We also add that strained relationship between petitioner and the private respondents cannot be disregarded in this case. It is plain that petitioner’s appointment was extended to her by her husband without consultation with or approval of the school board.  Although the appointment was tolerated to accommodate her husband who was then president of the College, the private respondents nevertheless considered it as a private arrangement between husband and wife. In fact, when petitioner filed the present complaint, private respondents impleaded her husband as a third-party defendant.  Under these circumstances, her continued stay in the College would remain a nettlesome issue. Resentment and antipathy towards her and her husband would ensue and would not contribute to a harmonious employer-employee relationship and ultimately to the welfare of the school.

We agree with public respondent that it is the private respondents’ prerogative (through its board of directors which exercises corporate powers and conducts its business affairs) to decide on the qualifications of petitioner and dismiss her if she does not meet the requirements laid down by the rules and regulations.

However, due process was clearly not fully observed in petitioner’s dismissal.

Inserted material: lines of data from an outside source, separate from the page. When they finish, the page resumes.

-- pv_equiv track=rewrite | github.com/Kesendo/R-equals-C-Psi-squared | simulations/_f89_path_d_structure_probe.py | v2
-- ===== SOURCE A (Python) =====
-- def v2(n: int) -> int:
--     """2-adic valuation of n (v2(0) defined as 0)."""
--     if n <= 0:
--         return 0
--     v = 0
--     while n % 2 == 0:
--         n //= 2
--         v += 1
--     return v
-- ===== SOURCE B (Python) =====
-- def v2(n: int) -> int:
--     """2-adic valuation of n (v2(0) defined as 0)."""
--     if n <= 0:
--         return 0
--     return (n & -n).bit_length() - 1
-- ===== Notes on version B (the rewrite author's own statement) =====
-- stated objective: idiomatic
-- what changed: Replaces the repeated-division loop by the closed-form bit trick (n & -n).bit_length() - 1, which isolates the lowest set bit and reads off its exponent.
import Mathlib
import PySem

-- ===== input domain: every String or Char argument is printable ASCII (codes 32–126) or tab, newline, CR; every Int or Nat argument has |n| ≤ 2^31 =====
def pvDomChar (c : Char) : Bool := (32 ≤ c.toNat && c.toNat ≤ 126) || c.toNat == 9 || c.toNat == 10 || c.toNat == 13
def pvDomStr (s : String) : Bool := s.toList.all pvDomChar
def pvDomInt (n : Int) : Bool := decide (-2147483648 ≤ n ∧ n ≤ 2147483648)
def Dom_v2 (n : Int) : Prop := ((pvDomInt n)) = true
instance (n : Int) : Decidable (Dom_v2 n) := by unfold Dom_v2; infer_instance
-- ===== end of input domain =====

-- B replaces A's repeated-halving loop by the closed-form bit trick (n & -n).bit_length() - 1 (idiomatic, no loop).

-- ===== PORT A =====
-- A's while-loop; the '0 < n' conjunct is only a termination guard: the loop is
-- entered with n > 0 and halving an even positive n keeps it positive.
def v2Loop (n : Int) (v : Int) : Int :=
  if h : 0 < n ∧ PySem.Int.mod n 2 = 0 then
    v2Loop (PySem.Int.floordiv n 2) (v + 1)
  else v
termination_by n.toNat
decreasing_by
  obtain ⟨hn, hm⟩ := h
  obtain ⟨k, hk⟩ := (PySem.Int.mod_eq_zero_iff_dvd n 2).1 hm
  rw [PySem.Int.floordiv_eq_ediv_of_pos (by omega : (0:Int) < 2), hk,
    Int.mul_ediv_cancel_left _ (by omega : (2:Int) ≠ 0)]
  omega

def v2 (n : Int) : Int :=
  if n ≤ 0 then 0 else v2Loop n 0

-- ===== PORT B =====
def v2_alt (n : Int) : Int :=
  if n ≤ 0 then 0
  else (PySem.Int.bitLength (PySem.Int.band n (-n)) : Int) - 1

-- ===== PRECONDITION & SPEC =====
def Spec_v2 (n : Int) (out : Int) : Prop := out = v2_alt n
instance (n : Int) (out : Int) : Decidable (Spec_v2 n out) := by unfold Spec_v2; infer_instance

-- ===== CLAIM (what is proved, stated in full; the proofs are below) =====
def Claim_equal_v2 : Prop := ∀ (n : Int), Dom_v2 n → Spec_v2 n (v2 n)

-- ===== LEMMAS AND PROOFS =====

-- Python's n & -n for positive n, written through the Nat computation PySem.Int.band performs.
lemma band_neg_self (n : Int) (hn : 0 < n) :
    PySem.Int.band n (-n) = ((n.toNat - (n.toNat &&& (n.toNat - 1)) : ℕ) : Int) := by
  have h1 : (0:Int) ≤ n := le_of_lt hn
  have h2 : ¬ (0:Int) ≤ -n := by omega
  simp only [PySem.Int.band, if_pos h1, if_neg h2]
  have h3 : (- -n - 1).toNat = n.toNat - 1 := by omega
  rw [h3]

-- odd N: N &&& (N-1) = N - 1
lemma land_pred_odd (M : ℕ) : (2*M+1) &&& (2*M) = 2*M := by
  have := Nat.land_bit true M false M
  simpa [Nat.bit_val, Nat.and_self] using this

-- even N = 2K (K ≥ 1): N &&& (N-1) = 2*(K &&& (K-1))
lemma land_pred_even (K : ℕ) (hK : 0 < K) : (2*K) &&& (2*K-1) = 2*(K &&& (K-1)) := by
  have := Nat.land_bit false K true (K-1)
  have h : 2*(K-1)+1 = 2*K-1 := by omega
  simpa [Nat.bit_val, h] using this

lemma band_pow (e M : ℕ) :
    PySem.Int.band ((2^e*(2*M+1) : ℕ) : Int) (-((2^e*(2*M+1) : ℕ) : Int)) = ((2^e : ℕ) : Int) := by
  induction e with
  | zero =>
    rw [band_neg_self _ (by positivity)]
    simp only [Int.toNat_natCast]
    norm_num [land_pred_odd]
  | succ e ih =>
    have hpos : 0 < 2^e*(2*M+1) := by positivity
    rw [band_neg_self _ (by exact_mod_cast (show 0 < 2^(e+1)*(2*M+1) by positivity))]
    rw [band_neg_self _ (by exact_mod_cast hpos)] at ih
    simp only [Int.toNat_natCast] at ih ⊢
    have h2 : 2^(e+1)*(2*M+1) = 2*(2^e*(2*M+1)) := by ring
    rw [h2, land_pred_even _ hpos]
    have hle : (2^e*(2*M+1)) &&& (2^e*(2*M+1) - 1) ≤ 2^e*(2*M+1) := Nat.and_le_left
    have : (2^e*(2*M+1)) - ((2^e*(2*M+1)) &&& (2^e*(2*M+1) - 1)) = 2^e := by
      exact_mod_cast ih
    rw [show 2*(2^e*(2*M+1)) - 2*((2^e*(2*M+1)) &&& (2^e*(2*M+1) - 1)) = 2*(2^e*(2*M+1) - ((2^e*(2*M+1)) &&& (2^e*(2*M+1) - 1))) by omega, this]
    push_cast [pow_succ]
    ring

lemma bitLength_pow (e : ℕ) : PySem.Int.bitLength ((2^e : ℕ) : Int) = e + 1 := by
  induction e with
  | zero => decide
  | succ e ih =>
    rw [PySem.Int.bitLength_natCast (by positivity)]
    have h : 2^(e+1)/2 = 2^e := by
      rw [pow_succ, Nat.mul_div_cancel _ (by omega)]
    rw [h, ih]

lemma loop_pow (e M : ℕ) (v : Int) :
    v2Loop ((2^e*(2*M+1) : ℕ) : Int) v = v + e := by
  induction e generalizing v with
  | zero =>
    rw [v2Loop]
    rw [dif_neg]
    · simp
    · rintro ⟨-, hm⟩
      rw [PySem.Int.mod_eq_emod_of_pos (by omega)] at hm
      push_cast at hm
      omega
  | succ e ih =>
    rw [v2Loop, dif_pos]
    · have hd : PySem.Int.floordiv ((2^(e+1)*(2*M+1) : ℕ) : Int) 2 = ((2^e*(2*M+1) : ℕ) : Int) := by
        rw [PySem.Int.floordiv_eq_ediv_of_pos (by omega)]
        push_cast [pow_succ]
        rw [show ((2:Int)^e*2*(2*M+1)) = 2*((2:Int)^e*(2*M+1)) by ring,
          Int.mul_ediv_cancel_left _ (by omega)]
      rw [hd, ih]
      push_cast
      ring
    · constructor
      · exact_mod_cast (show 0 < 2^(e+1)*(2*M+1) by positivity)
      · rw [PySem.Int.mod_eq_emod_of_pos (by omega)]
        push_cast [pow_succ]
        rw [show ((2:Int)^e*2*(2*M+1)) = 2*((2:Int)^e*(2*M+1)) by ring]
        omega

-- ===== VERDICT (by name: the statement is the Claim_ definition above) =====
theorem v2_spec : Claim_equal_v2 := by
  intro n _
  unfold Spec_v2 v2 v2_alt
  by_cases hn : n ≤ 0
  · simp [hn]
  · simp only [if_neg hn]
    have hpos : 0 < n := by omega
    obtain ⟨k, m, hodd, hm⟩ := Nat.exists_eq_two_pow_mul_odd (n := n.toNat) (by omega)
    obtain ⟨M, hM⟩ := hodd
    have hrep : n = ((2^k*(2*M+1) : ℕ) : Int) := by
      rw [show 2*M+1 = m by omega, ← hm]
      omega
    rw [hrep, loop_pow, band_pow, bitLength_pow]
    omega
-- the 'while queue' BFS loop, carrying (queue, visited, seen_cycle); fuel only
-- makes the recursion structural (the fuel passed below is proved sufficient)
def pvBfsA (adj : PySem.Dict Char (List Char)) :
    Nat → List Char → PySem.Set Char → Bool → (PySem.Set Char × Bool)
  | 0, _, vis, flag => (vis, flag)
  | _ + 1, [], vis, flag => (vis, flag)
  | fuel + 1, cur :: q, vis, flag =>
    match adj.get? cur with
    | none => pvBfsA adj fuel q vis flag          -- 'if cur not in adj: continue'
    | some es =>
      let st := es.foldl (fun (s : List Char × PySem.Set Char × Bool) e =>
        if PySem.Set.contains s.2.1 e then (s.1, s.2.1, true)
        else (s.1 ++ [e], PySem.Set.add s.2.1 e, s.2.2)) (q, vis, flag)
      pvBfsA adj fuel st.1 st.2.1 st.2.2

def can_form_circle (strings : List String) : Bool :=
  let ss := strings.filter (fun s => !(s == ""))
  match ss with
  | [] => false
  | s0 :: _ =>
    let adj := pvAdjA ss
    let qv := if !(s0 == "") then
        ([pvFirst s0], PySem.Set.add PySem.Set.empty (pvFirst s0))
      else (([] : List Char), (PySem.Set.empty : PySem.Set Char))
    let r := pvBfsA adj (adj.values.flatten.length + 2) qv.1 qv.2 false
    r.2 && (ss.length == r.1.length)

-- ===== PORT B =====
-- adj = {}; for s in strings: adj.setdefault(s[0], []).append(s[-1])
def pvAdjB (ss : List String) : PySem.Dict Char (List Char) :=
  ss.foldl (fun adj s =>
    (adj.setdefault (pvFirst s) []).modify (pvFirst s) [] (fun l => l ++ [pvLast s]))
    PySem.Dict.empty

-- iterative DFS accumulating only the reachable set (stack top = list head)
def pvDfsB (adj : PySem.Dict Char (List Char)) :
    Nat → List Char → PySem.Set Char → PySem.Set Char
  | 0, _, vis => vis
  | _ + 1, [], vis => vis
  | fuel + 1, cur :: st, vis =>
    let r := (adj.getD cur []).foldl (fun (s : List Char × PySem.Set Char) e =>
      if PySem.Set.contains s.2 e then s else (e :: s.1, PySem.Set.add s.2 e)) (st, vis)
    pvDfsB adj fuel r.1 r.2

def can_form_circle_alt (strings : List String) : Bool :=
  let ss := strings.filter (fun s => !(s == ""))
  match ss with
  | [] => false
  | s0 :: _ =>
    let adj := pvAdjB ss
    let start := pvFirst s0
    let reach := pvDfsB adj (adj.values.flatten.length + 2) [start]
      (PySem.Set.add PySem.Set.empty start)
    let total := reach.foldl
      (fun acc c => if adj.contains c then acc + (adj.getD c []).length else acc) 0
    (decide (reach.length ≤ total)) && (ss.length == reach.length)

-- ===== PRECONDITION & SPEC =====
def Spec_can_form_circle (strings : List String) (out : Bool) : Prop := out = can_form_circle_alt strings
instance (strings : List String) (out : Bool) : Decidable (Spec_can_form_circle strings out) := by unfold Spec_can_form_circle; infer_instance

-- ===== CLAIM (what is proved, stated in full; the proofs are below) =====
def Claim_equal_can_form_circle : Prop := ∀ (strings : List String), Dom_can_form_circle strings → Spec_can_form_circle strings (can_form_circle strings)

-- ===== LEMMAS AND PROOFS =====

-- out-degree of a character in the adjacency dict
def degOf (adj : PySem.Dict Char (List Char)) (c : Char) : Nat := (adj.getD c []).length

-- reachability along first→last-char edges
inductive PvReach (adj : PySem.Dict Char (List Char)) (a : Char) : Char → Prop
  | refl : PvReach adj a a
  | step {b c : Char} : PvReach adj a b → c ∈ adj.getD b [] → PvReach adj a c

It is settled that the twin requirements of due process, i.e., notice and hearing are mandatory[9] and constitute a sine qua non for the valid dismissal of an employee. In the present case, while there was notice to petitioner, no hearing was conducted.  However, petitioner’s lack of qualification to be Head of the Pre-Elementary and Elementary Department for want of a master’s degree in Education is quite clear thereby warranting her termination as Department Head.

On the foregoing premises, we hold that the public respondent did not commit grave abuse of discretion in promulgating the assailed decision and resolution.

WHEREFORE, the decision dated 3 August 1993 of respondent NLRC (as amended by its resolution of 20 December 1993) is hereby AFFIRMED.

Costs against petitioner.

SO ORDERED.

Bellosillo, Vitug, Kapunan, and Hermosisima, Jr., JJ., concur.


[1]
Annex "B" of Petition, Rollo, pp. 44-61.

[2] Annex "A", Id., pp. 27-42.

[3] Annex "C", Id., pp. 55-58.

[4] Annex "A", p. 4; pp. 6-7.

[5]  Annex "B", pp. 8-9.

[6]  Annex "C", Id., p. 3, Rollo, pp. 56-57.

[7] Loadstar Shipping Co., Inc. vs. Gallo, 229 SCRA 654; Sta. Fe Construction Co. vs. National Labor Relations Commission, 230 SCRA 593.

[8] Blancaflor v. NLRC, 218 SCRA 366, La Sallette of Santiago. Inc. vs. NLRC, 195 SCRA 80.

[9] Radio Communication of the Philippines, Inc. v. NLRC, No. 102958,25 June 1993,223 SCRA 656.